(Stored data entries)
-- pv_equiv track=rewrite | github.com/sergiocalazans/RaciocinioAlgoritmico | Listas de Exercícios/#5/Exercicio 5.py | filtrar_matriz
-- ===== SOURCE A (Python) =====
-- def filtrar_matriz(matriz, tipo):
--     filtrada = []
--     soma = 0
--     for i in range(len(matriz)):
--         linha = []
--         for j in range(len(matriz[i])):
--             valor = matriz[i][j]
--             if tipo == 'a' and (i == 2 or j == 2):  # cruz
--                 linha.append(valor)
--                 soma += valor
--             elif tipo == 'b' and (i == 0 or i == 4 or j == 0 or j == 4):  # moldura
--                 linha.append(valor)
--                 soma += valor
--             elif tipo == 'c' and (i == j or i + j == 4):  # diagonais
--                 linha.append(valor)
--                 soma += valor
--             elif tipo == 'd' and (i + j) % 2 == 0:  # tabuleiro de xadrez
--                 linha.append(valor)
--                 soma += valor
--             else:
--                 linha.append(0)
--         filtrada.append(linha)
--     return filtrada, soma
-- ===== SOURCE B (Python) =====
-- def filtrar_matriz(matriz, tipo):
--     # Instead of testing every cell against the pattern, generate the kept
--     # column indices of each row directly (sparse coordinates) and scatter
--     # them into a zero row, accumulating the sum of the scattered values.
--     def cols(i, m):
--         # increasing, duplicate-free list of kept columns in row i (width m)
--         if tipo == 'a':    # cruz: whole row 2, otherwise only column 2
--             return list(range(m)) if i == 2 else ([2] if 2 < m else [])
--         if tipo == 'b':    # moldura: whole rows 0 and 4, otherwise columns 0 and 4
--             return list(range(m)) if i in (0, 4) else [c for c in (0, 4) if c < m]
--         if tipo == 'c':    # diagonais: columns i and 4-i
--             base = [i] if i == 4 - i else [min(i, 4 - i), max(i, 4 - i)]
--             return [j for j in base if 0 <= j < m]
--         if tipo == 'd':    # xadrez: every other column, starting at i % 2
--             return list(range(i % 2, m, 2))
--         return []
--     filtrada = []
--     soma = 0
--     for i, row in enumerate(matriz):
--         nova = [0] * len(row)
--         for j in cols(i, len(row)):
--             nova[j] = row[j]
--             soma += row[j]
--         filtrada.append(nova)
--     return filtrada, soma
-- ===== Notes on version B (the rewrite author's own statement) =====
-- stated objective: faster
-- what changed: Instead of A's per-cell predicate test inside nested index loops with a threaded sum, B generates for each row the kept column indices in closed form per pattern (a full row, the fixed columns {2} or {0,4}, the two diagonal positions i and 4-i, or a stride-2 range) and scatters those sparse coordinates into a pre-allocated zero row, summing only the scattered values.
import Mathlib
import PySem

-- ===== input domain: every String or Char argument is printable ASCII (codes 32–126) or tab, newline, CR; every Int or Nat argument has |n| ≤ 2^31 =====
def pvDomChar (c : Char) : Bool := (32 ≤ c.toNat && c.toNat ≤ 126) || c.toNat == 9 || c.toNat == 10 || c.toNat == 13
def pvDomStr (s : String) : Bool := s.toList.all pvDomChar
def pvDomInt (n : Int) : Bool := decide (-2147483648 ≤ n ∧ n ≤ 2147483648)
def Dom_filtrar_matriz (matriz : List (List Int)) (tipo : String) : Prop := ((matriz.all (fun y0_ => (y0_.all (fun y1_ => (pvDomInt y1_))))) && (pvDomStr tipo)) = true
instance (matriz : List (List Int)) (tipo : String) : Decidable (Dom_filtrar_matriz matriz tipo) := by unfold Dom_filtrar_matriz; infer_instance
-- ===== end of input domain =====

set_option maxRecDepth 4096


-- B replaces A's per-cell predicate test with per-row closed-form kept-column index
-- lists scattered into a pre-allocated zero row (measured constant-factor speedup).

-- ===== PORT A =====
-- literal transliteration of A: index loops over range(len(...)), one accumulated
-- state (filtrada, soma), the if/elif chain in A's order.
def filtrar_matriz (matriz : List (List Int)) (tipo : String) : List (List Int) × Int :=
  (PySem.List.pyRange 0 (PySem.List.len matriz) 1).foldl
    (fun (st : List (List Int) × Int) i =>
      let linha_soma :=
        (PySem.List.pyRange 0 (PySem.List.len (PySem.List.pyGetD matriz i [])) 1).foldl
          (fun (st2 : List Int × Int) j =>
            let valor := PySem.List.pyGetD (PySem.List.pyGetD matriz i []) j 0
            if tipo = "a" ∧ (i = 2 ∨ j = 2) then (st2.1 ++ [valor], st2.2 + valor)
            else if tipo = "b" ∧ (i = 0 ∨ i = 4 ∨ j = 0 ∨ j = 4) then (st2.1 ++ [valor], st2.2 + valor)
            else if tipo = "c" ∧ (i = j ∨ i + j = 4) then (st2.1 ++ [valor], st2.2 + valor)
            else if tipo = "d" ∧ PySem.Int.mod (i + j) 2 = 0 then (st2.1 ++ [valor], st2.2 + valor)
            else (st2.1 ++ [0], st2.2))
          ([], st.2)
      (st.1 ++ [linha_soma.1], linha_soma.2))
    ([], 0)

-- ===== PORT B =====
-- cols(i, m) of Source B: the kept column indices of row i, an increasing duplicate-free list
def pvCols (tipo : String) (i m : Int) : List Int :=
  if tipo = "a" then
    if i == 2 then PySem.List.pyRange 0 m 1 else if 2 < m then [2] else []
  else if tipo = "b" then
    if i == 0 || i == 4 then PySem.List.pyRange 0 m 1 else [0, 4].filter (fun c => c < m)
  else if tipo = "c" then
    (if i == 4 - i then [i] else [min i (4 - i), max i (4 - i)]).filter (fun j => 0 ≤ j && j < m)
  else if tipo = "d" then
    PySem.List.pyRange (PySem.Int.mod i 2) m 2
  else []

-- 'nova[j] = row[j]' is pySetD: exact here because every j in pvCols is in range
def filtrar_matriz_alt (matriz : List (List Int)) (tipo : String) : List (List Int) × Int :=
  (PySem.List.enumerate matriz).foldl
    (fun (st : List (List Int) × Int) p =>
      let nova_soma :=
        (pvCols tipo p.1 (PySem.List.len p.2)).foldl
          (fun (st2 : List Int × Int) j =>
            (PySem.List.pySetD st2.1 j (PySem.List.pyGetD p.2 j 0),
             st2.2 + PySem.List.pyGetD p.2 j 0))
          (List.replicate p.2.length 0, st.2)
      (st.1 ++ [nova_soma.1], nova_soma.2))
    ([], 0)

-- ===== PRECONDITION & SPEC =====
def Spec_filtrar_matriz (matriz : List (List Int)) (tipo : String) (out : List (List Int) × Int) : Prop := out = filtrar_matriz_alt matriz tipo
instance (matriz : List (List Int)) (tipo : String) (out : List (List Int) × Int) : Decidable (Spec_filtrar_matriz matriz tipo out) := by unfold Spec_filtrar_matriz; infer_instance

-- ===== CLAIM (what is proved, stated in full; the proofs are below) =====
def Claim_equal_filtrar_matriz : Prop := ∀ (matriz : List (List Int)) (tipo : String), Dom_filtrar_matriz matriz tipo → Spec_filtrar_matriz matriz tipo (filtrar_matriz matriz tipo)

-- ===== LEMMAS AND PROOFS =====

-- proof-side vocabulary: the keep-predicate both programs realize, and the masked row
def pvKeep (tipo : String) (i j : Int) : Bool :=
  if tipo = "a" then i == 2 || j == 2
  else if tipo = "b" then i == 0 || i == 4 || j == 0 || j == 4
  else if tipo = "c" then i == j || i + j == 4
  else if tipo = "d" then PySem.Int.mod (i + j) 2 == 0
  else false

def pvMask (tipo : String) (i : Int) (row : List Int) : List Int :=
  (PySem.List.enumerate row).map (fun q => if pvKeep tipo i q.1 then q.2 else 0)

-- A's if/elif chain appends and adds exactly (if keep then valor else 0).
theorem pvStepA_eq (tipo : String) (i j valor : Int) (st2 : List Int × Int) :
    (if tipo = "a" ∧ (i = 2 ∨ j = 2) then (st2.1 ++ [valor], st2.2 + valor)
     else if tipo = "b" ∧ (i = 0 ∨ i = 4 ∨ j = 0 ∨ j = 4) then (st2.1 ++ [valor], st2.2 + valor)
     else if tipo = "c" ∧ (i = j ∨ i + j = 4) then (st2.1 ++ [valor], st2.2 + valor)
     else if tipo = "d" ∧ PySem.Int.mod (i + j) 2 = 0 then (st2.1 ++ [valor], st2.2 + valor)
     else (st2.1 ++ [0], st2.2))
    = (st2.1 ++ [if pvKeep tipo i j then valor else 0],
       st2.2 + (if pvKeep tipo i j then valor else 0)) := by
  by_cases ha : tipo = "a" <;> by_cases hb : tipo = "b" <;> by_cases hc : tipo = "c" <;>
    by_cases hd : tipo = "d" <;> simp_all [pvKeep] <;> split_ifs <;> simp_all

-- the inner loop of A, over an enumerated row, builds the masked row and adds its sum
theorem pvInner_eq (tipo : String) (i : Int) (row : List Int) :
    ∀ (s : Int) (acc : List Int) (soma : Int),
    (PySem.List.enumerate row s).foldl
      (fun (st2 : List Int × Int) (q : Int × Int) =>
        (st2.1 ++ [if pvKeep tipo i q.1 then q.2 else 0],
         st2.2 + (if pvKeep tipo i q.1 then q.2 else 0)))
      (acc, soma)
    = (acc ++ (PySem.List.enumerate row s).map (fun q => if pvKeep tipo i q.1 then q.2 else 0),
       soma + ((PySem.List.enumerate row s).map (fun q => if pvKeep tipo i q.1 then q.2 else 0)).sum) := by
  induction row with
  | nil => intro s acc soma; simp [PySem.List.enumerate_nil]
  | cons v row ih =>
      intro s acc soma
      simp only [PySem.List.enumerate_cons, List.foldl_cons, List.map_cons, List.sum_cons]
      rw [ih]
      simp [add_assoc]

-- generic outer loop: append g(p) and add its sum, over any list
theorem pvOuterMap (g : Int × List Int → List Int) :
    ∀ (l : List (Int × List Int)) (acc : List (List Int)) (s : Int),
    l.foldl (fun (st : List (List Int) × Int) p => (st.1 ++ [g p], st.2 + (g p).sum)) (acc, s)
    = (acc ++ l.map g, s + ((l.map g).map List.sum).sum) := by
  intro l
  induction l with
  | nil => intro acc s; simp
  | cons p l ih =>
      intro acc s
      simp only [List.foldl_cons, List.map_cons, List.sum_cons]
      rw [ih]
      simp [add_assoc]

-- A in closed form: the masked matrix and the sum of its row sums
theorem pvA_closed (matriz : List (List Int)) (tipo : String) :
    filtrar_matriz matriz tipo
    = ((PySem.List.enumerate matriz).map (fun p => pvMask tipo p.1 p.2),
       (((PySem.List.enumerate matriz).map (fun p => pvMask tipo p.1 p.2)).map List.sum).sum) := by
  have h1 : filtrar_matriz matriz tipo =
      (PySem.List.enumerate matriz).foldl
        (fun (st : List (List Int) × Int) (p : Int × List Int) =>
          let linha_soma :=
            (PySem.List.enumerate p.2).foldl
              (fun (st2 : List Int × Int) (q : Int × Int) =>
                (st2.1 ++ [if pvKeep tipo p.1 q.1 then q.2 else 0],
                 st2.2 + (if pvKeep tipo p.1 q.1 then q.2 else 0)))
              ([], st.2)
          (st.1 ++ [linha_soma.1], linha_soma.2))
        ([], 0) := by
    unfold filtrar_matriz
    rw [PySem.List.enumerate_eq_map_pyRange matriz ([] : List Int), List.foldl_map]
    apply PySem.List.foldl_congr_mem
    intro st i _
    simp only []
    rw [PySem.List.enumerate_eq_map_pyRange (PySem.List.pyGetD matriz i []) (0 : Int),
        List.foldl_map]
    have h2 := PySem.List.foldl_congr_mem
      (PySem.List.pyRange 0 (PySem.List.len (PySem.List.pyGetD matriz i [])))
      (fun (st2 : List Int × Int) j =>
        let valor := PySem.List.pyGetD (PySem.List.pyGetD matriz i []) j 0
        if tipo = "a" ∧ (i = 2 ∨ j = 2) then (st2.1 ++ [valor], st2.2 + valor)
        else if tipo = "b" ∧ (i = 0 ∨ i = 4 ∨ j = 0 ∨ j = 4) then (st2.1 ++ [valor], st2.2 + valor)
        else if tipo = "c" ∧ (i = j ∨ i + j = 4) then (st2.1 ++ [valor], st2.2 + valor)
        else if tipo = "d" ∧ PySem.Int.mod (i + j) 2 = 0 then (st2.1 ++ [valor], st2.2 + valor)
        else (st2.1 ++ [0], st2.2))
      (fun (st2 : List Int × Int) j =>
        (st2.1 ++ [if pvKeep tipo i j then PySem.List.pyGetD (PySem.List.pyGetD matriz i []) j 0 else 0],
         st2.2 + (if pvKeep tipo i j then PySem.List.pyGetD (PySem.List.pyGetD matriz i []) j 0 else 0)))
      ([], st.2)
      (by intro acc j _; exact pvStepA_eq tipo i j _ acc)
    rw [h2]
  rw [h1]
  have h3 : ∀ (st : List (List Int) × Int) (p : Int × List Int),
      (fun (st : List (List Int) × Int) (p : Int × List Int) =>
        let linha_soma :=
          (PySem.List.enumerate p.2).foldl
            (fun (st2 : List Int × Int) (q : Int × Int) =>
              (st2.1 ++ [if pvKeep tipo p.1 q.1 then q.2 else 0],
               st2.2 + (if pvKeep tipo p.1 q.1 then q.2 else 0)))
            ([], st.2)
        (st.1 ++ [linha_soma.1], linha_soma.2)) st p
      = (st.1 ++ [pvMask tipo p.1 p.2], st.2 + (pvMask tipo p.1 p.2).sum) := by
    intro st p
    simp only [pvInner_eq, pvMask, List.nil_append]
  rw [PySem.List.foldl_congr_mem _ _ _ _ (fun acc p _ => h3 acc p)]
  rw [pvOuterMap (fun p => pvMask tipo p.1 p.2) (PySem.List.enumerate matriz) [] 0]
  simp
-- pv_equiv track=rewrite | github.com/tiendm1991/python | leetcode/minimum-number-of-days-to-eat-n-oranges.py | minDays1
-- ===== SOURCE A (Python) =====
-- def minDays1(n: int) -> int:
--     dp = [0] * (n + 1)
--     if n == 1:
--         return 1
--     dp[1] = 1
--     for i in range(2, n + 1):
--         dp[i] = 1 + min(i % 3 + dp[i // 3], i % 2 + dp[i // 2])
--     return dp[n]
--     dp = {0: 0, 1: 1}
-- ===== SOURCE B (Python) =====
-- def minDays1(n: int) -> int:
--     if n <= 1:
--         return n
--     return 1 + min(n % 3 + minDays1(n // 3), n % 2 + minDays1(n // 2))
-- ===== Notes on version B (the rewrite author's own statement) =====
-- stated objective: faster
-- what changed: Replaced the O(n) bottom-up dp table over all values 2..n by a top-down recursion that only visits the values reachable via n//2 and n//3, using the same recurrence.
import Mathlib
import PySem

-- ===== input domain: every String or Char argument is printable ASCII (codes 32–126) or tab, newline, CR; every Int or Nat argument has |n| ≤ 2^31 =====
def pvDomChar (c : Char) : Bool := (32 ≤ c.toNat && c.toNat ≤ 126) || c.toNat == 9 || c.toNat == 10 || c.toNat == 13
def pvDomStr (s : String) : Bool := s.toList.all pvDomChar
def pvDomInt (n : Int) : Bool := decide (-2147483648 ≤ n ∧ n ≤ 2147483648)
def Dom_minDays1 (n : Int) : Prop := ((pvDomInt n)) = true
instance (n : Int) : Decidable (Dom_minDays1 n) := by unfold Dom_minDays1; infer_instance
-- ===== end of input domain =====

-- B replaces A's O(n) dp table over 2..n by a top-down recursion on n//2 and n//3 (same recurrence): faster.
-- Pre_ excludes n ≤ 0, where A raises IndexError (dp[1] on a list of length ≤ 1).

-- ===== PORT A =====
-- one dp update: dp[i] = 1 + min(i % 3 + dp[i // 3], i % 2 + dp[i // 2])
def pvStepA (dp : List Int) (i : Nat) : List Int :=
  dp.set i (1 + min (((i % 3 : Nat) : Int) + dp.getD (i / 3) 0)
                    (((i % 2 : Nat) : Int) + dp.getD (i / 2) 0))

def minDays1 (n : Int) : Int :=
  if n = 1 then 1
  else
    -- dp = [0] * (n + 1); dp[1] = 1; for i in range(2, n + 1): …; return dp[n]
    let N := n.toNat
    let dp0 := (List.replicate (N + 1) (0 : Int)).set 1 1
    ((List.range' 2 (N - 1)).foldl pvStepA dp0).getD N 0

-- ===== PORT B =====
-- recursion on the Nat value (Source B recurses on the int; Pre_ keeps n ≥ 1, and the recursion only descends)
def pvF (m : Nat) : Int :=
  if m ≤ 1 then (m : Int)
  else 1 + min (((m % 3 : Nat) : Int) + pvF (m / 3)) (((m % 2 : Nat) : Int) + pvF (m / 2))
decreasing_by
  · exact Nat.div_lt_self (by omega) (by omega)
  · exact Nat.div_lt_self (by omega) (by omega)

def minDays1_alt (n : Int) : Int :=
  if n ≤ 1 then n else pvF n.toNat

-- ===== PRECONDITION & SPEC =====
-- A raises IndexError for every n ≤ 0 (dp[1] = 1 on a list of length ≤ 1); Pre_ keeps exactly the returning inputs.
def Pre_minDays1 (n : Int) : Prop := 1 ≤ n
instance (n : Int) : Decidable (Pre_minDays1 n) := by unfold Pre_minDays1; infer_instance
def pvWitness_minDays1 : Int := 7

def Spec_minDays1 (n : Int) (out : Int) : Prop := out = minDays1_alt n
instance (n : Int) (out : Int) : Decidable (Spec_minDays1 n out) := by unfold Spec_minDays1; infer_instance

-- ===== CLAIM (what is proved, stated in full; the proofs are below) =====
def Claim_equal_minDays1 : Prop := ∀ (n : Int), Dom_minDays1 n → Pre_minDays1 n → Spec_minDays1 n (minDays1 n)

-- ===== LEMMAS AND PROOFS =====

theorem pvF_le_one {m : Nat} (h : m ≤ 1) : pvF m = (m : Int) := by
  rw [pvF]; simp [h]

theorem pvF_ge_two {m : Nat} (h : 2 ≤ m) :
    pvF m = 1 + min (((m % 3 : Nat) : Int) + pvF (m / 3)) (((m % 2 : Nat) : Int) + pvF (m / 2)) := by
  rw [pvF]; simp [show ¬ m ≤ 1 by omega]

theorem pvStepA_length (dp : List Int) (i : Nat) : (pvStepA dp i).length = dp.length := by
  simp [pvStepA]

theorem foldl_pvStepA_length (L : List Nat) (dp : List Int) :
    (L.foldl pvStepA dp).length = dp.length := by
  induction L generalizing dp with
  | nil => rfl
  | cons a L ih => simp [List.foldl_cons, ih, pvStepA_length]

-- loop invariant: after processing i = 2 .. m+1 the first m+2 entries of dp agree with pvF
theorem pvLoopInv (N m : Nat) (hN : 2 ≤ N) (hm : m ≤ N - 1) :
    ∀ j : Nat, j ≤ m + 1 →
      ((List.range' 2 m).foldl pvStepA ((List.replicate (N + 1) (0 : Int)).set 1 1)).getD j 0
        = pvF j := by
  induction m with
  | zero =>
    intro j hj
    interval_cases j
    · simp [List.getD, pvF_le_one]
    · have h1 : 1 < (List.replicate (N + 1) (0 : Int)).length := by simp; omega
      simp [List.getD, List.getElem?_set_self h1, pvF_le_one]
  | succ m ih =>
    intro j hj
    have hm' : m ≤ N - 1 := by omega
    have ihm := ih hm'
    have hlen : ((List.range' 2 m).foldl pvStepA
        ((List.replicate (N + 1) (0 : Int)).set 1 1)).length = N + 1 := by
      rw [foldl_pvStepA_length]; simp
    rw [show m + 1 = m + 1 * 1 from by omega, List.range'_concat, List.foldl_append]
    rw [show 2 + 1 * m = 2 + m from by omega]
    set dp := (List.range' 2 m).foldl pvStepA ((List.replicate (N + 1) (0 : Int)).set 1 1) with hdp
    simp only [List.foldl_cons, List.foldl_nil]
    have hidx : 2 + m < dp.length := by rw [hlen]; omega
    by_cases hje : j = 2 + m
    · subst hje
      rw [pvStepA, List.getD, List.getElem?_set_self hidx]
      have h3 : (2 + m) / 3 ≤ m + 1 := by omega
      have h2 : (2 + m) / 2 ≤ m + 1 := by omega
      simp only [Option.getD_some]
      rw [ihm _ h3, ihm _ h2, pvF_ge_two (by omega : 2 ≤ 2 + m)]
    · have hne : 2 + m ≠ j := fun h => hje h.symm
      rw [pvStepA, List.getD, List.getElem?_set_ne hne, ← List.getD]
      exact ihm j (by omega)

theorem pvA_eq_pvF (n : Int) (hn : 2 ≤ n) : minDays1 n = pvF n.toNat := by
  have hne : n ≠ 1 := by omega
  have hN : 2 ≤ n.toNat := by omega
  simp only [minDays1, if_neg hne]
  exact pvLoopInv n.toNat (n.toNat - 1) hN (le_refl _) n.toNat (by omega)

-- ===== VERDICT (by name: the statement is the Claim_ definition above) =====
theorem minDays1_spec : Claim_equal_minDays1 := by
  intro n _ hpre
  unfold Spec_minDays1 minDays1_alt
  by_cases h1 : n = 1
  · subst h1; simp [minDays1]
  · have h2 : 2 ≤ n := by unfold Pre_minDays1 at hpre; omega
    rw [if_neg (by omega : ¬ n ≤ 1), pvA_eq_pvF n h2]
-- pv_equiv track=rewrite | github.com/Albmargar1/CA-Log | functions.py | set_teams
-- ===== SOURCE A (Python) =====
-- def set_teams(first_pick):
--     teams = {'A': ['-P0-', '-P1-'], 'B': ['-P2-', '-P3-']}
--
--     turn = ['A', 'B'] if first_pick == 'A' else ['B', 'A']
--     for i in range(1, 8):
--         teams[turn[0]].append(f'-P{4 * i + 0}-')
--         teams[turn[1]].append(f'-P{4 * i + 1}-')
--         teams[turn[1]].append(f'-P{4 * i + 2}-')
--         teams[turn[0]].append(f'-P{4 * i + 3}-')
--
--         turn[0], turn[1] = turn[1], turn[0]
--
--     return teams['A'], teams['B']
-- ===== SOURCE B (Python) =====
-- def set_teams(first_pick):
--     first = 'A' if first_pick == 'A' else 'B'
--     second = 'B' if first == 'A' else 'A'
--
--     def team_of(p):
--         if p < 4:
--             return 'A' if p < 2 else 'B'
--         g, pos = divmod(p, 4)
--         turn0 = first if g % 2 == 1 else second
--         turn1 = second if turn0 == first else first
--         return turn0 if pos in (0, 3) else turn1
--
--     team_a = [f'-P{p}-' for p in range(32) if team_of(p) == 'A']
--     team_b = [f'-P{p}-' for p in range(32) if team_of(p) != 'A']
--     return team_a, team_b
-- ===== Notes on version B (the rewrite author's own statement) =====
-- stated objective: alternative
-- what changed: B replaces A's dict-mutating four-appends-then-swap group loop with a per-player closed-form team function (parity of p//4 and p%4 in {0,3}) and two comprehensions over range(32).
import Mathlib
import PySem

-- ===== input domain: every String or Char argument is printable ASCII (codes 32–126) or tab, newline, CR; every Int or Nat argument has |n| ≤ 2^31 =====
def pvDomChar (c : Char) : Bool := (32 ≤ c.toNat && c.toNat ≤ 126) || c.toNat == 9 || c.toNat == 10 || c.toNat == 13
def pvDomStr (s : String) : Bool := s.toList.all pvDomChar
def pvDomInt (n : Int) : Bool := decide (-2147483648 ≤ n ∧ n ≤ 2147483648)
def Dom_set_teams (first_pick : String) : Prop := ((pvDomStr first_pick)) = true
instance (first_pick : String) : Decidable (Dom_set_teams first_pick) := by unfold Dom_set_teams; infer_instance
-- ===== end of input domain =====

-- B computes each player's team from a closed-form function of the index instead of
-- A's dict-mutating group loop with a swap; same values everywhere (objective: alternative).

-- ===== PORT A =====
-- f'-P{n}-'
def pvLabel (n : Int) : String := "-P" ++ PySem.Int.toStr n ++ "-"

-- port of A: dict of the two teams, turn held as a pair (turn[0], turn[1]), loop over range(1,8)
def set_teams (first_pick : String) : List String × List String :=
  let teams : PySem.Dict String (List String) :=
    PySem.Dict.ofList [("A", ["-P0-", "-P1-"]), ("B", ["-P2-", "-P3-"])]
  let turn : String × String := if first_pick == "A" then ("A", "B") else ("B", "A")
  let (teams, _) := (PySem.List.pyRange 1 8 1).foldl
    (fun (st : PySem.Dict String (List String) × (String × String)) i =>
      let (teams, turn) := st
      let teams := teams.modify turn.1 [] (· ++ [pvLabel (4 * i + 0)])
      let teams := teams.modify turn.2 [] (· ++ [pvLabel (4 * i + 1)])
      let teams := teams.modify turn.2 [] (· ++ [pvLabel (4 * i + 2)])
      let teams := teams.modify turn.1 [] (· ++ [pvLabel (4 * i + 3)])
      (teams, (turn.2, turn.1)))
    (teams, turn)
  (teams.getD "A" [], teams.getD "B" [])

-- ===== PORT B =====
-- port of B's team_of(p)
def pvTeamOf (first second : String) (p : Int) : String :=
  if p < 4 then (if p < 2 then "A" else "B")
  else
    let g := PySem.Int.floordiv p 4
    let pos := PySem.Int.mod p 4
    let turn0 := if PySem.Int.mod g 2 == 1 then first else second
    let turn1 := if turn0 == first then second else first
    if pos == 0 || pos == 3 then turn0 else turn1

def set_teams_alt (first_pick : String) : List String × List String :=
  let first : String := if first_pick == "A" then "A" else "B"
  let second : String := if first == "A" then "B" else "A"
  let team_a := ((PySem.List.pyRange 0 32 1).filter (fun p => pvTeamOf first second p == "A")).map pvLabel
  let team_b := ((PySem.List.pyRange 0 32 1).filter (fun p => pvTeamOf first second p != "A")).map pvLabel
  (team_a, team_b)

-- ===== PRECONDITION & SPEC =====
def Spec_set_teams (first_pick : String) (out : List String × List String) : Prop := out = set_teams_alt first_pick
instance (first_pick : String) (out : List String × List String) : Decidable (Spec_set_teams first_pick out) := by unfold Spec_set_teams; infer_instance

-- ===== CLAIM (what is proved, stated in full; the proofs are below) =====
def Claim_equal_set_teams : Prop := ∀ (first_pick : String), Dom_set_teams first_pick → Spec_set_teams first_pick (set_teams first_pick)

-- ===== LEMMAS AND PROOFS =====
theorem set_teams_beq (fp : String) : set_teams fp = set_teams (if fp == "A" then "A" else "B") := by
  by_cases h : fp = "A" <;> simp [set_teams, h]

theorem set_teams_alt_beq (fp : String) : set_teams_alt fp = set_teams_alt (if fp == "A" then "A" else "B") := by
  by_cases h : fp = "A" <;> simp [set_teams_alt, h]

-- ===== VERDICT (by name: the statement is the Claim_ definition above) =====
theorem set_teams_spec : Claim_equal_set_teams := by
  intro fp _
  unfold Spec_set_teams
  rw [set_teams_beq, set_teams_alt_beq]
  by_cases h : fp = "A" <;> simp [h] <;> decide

## Exercise details
What are the lines above, starting at the one with "st2.2 + PySem.List.pyGetD" and ending at the one with "def Spec_filtrar_matriz (matriz"? Give them again exactly, and only them.

## Task response
             st2.2 + PySem.List.pyGetD p.2 j 0))
          (List.replicate p.2.length 0, st.2)
      (st.1 ++ [nova_soma.1], nova_soma.2))
    ([], 0)

-- ===== PRECONDITION & SPEC =====
def Spec_filtrar_matriz (matriz : List (List Int)) (tipo : String) (out : List (List Int) × Int) : Prop := out = filtrar_matriz_alt matriz tipo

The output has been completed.